Segment Start: Exercise input

-- pv_equiv track=rewrite | github.com/DanielleB-R/advent-of-code | 2017/day3/day3.py | spiral_coords
-- ===== SOURCE A (Python) =====
-- RIGHT = 0
--
-- UP = 1
--
-- LEFT = 2
--
-- DOWN = 3
--
-- def turn(direction):
--     return (direction + 1) & 0x03
--
-- def spiral_coords(n):
--     assert n > 0
--     current = 1
--     x = 0
--     y = 0
--     direction = RIGHT
--     side_length = 1
--     side_count = 0
--     second_side = False
--
--     while current != n:
--         current += 1
--         # first advance
--         if direction == RIGHT:
--             x += 1
--         elif direction == UP:
--             y += 1
--         elif direction == LEFT:
--             x -= 1
--         elif direction == DOWN:
--             y -= 1
--
--         # then adjust the direction
--         side_count += 1
--         if side_count == side_length:
--             direction = turn(direction)
--             if second_side:
--                 second_side = False
--                 side_length += 1
--             else:
--                 second_side = True
--             side_count = 0
--     return (x, y)
-- ===== SOURCE B (Python) =====
-- # B: closed-form ring lookup (find ring k in O(sqrt n), then direct offset formula)
-- # instead of A's step-by-step O(n) spiral walk.
-- def spiral_coords(n):
--     assert n > 0
--     k = 0
--     while (2 * k + 1) ** 2 < n:
--         k += 1
--     j = n - (2 * k - 1) ** 2 - 1
--     if j <= 2 * k - 1:
--         return (k, j - k + 1)
--     if j <= 4 * k - 1:
--         return (3 * k - 1 - j, k)
--     if j <= 6 * k - 1:
--         return (-k, 5 * k - 1 - j)
--     return (j - 7 * k + 1, -k)
-- ===== Notes on version B (the rewrite author's own statement) =====
-- stated objective: faster
-- what changed: Replaced A's cell-by-cell simulation of the spiral walk (n-1 iterations with direction/side-length bookkeeping) by finding the ring index k with an O(sqrt n) search and computing the coordinates directly from the offset within the ring by a closed-form four-branch formula.
import Mathlib
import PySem

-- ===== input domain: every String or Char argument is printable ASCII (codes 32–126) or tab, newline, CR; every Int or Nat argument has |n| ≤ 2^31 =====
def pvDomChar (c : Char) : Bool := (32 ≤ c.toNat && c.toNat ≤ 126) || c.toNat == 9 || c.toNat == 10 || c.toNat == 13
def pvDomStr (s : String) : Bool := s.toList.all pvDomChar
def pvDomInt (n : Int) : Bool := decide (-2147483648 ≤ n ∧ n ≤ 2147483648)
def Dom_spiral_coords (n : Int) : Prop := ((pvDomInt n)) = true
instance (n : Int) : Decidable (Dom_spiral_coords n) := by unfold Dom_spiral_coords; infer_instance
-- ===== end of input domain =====

-- B replaces A's O(n) step-by-step spiral walk by an O(sqrt n) ring search plus a
-- closed-form offset formula (objective: faster, asymptotic).

-- ===== PORT A =====
-- Loop state of A's while-loop: position, direction, side bookkeeping.
structure SpState where
  x : Int
  y : Int
  dir : Int
  sl : Int
  sc : Int
  ss : Bool
deriving DecidableEq, Repr

def turnA (d : Int) : Int := PySem.Int.band (d + 1) 3  -- (direction + 1) & 0x03

-- one iteration of A's while-body (advance, then adjust direction)
def stepA (s : SpState) : SpState :=
  let p : Int × Int :=
    if s.dir = 0 then (s.x + 1, s.y)
    else if s.dir = 1 then (s.x, s.y + 1)
    else if s.dir = 2 then (s.x - 1, s.y)
    else if s.dir = 3 then (s.x, s.y - 1)
    else (s.x, s.y)
  let sc := s.sc + 1
  if sc = s.sl then
    ⟨p.1, p.2, turnA s.dir, if s.ss then s.sl + 1 else s.sl, 0, !s.ss⟩
  else
    ⟨p.1, p.2, s.dir, s.sl, sc, s.ss⟩

-- the while-loop runs exactly (n-1) times (current goes 1,2,…,n)
def loopA : Nat → SpState → SpState
  | 0, s => s
  | f + 1, s => loopA f (stepA s)

def spiral_coords (n : Int) : List Int :=
  if n > 0 then
    let s := loopA (n - 1).toNat ⟨0, 0, 0, 1, 0, false⟩
    [s.x, s.y]
  else []  -- Python raises AssertionError here (outside Pre_)

-- ===== PORT B =====
-- while (2k+1)^2 < n: k += 1
def findRing (n : Int) (k : Nat) : Nat :=
  if (2 * (k : Int) + 1) ^ 2 < n then findRing n (k + 1) else k
termination_by (n - (2 * (k : Int) + 1) ^ 2).toNat
decreasing_by
  have h1 : (2 * ((k : Int) + 1) + 1) ^ 2 = (2 * (k : Int) + 1) ^ 2 + (8 * (k : Int) + 8) := by ring
  have h2 : (0 : Int) ≤ (k : Int) := Int.natCast_nonneg k
  simp only [Nat.cast_add, Nat.cast_one]
  omega

def spiral_coords_alt (n : Int) : List Int :=
  if n > 0 then
    let k : Int := (findRing n 0 : Nat)
    let j := n - (2 * k - 1) ^ 2 - 1
    if j ≤ 2 * k - 1 then [k, j - k + 1]
    else if j ≤ 4 * k - 1 then [3 * k - 1 - j, k]
    else if j ≤ 6 * k - 1 then [-k, 5 * k - 1 - j]
    else [j - 7 * k + 1, -k]
  else []  -- Python raises AssertionError here (outside Pre_)

-- ===== PRECONDITION & SPEC =====
-- Pre_ excludes exactly n ≤ 0, where A's `assert n > 0` raises AssertionError.
def Pre_spiral_coords (n : Int) : Prop := 0 < n
instance (n : Int) : Decidable (Pre_spiral_coords n) := by unfold Pre_spiral_coords; infer_instance
def pvWitness_spiral_coords : Int := (5)

def Spec_spiral_coords (n : Int) (out : List Int) : Prop := out = spiral_coords_alt n
instance (n : Int) (out : List Int) : Decidable (Spec_spiral_coords n out) := by unfold Spec_spiral_coords; infer_instance

-- ===== CLAIM (what is proved, stated in full; the proofs are below) =====
def Claim_equal_spiral_coords : Prop := ∀ (n : Int), Dom_spiral_coords n → Pre_spiral_coords n → Spec_spiral_coords n (spiral_coords n)

-- ===== LEMMAS AND PROOFS =====

def dxA (d : Int) : Int := if d = 0 then 1 else if d = 2 then -1 else 0
def dyA (d : Int) : Int := if d = 1 then 1 else if d = 3 then -1 else 0

theorem loopA_add (a b : Nat) (s : SpState) : loopA (a + b) s = loopA b (loopA a s) := by
  induction a generalizing s with
  | zero => simp [loopA]
  | succ a ih =>
      have : a + 1 + b = (a + b) + 1 := by omega
      rw [show a + 1 + b = a + b + 1 by omega]
      simpa [loopA] using ih (stepA s)

-- interior of a side: full state after d straight steps
theorem loopA_straight (d : Nat) (s : SpState) (h : s.sc + d < s.sl) :
    loopA d s = ⟨s.x + d * dxA s.dir, s.y + d * dyA s.dir, s.dir, s.sl, s.sc + d, s.ss⟩ := by
  induction d generalizing s with
  | zero => simp [loopA]
  | succ d ih =>
      have hne : s.sc + 1 ≠ s.sl := by push_cast at h ⊢; omega
      have hrec := ih (stepA s) (by
        simp only [stepA, hne, if_neg hne]
        push_cast at h ⊢; omega)
      simp only [loopA]
      rw [hrec]
      simp only [stepA, if_neg hne]
      by_cases h0 : s.dir = 0 <;> by_cases h1 : s.dir = 1 <;> by_cases h2 : s.dir = 2 <;>
        by_cases h3 : s.dir = 3 <;>
        simp_all [dxA, dyA] <;> omega

-- position after d steps, boundary inclusive (the turn does not move)
theorem loopA_pos (d : Nat) (s : SpState) (h : s.sc + d ≤ s.sl) :
    (loopA d s).x = s.x + d * dxA s.dir ∧ (loopA d s).y = s.y + d * dyA s.dir := by
  rcases lt_or_eq_of_le h with hlt | heq
  · rw [loopA_straight d s hlt]; exact ⟨rfl, rfl⟩
  · -- d = sl - sc exactly: take d-1 straight steps, then one turning step
    cases d with
    | zero => simp [loopA] at heq ⊢
    | succ d =>
        have hs : loopA d s = ⟨s.x + d * dxA s.dir, s.y + d * dyA s.dir, s.dir, s.sl, s.sc + d, s.ss⟩ :=
          loopA_straight d s (by push_cast at heq ⊢; omega)
        rw [loopA_add d 1, hs]
        have hb : (s.sc + d) + 1 = s.sl := by push_cast at heq ⊢; omega
        simp only [loopA, stepA, hb, if_pos rfl]
        by_cases h0 : s.dir = 0 <;> by_cases h1 : s.dir = 1 <;> by_cases h2 : s.dir = 2 <;>
          by_cases h3 : s.dir = 3 <;>
          simp_all [dxA, dyA] <;> omega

Segment End: Exercise input

Assignment:
One stretch of the lines above is wanted, from the line that contains "def Spec_spiral_coords (n" through the line that contains "instance (n : Int) (out". Output it exactly.

Exercise response:
def Spec_spiral_coords (n : Int) (out : List Int) : Prop := out = spiral_coords_alt n
instance (n : Int) (out : List Int) : Decidable (Spec_spiral_coords n out) := by unfold Spec_spiral_coords; infer_instance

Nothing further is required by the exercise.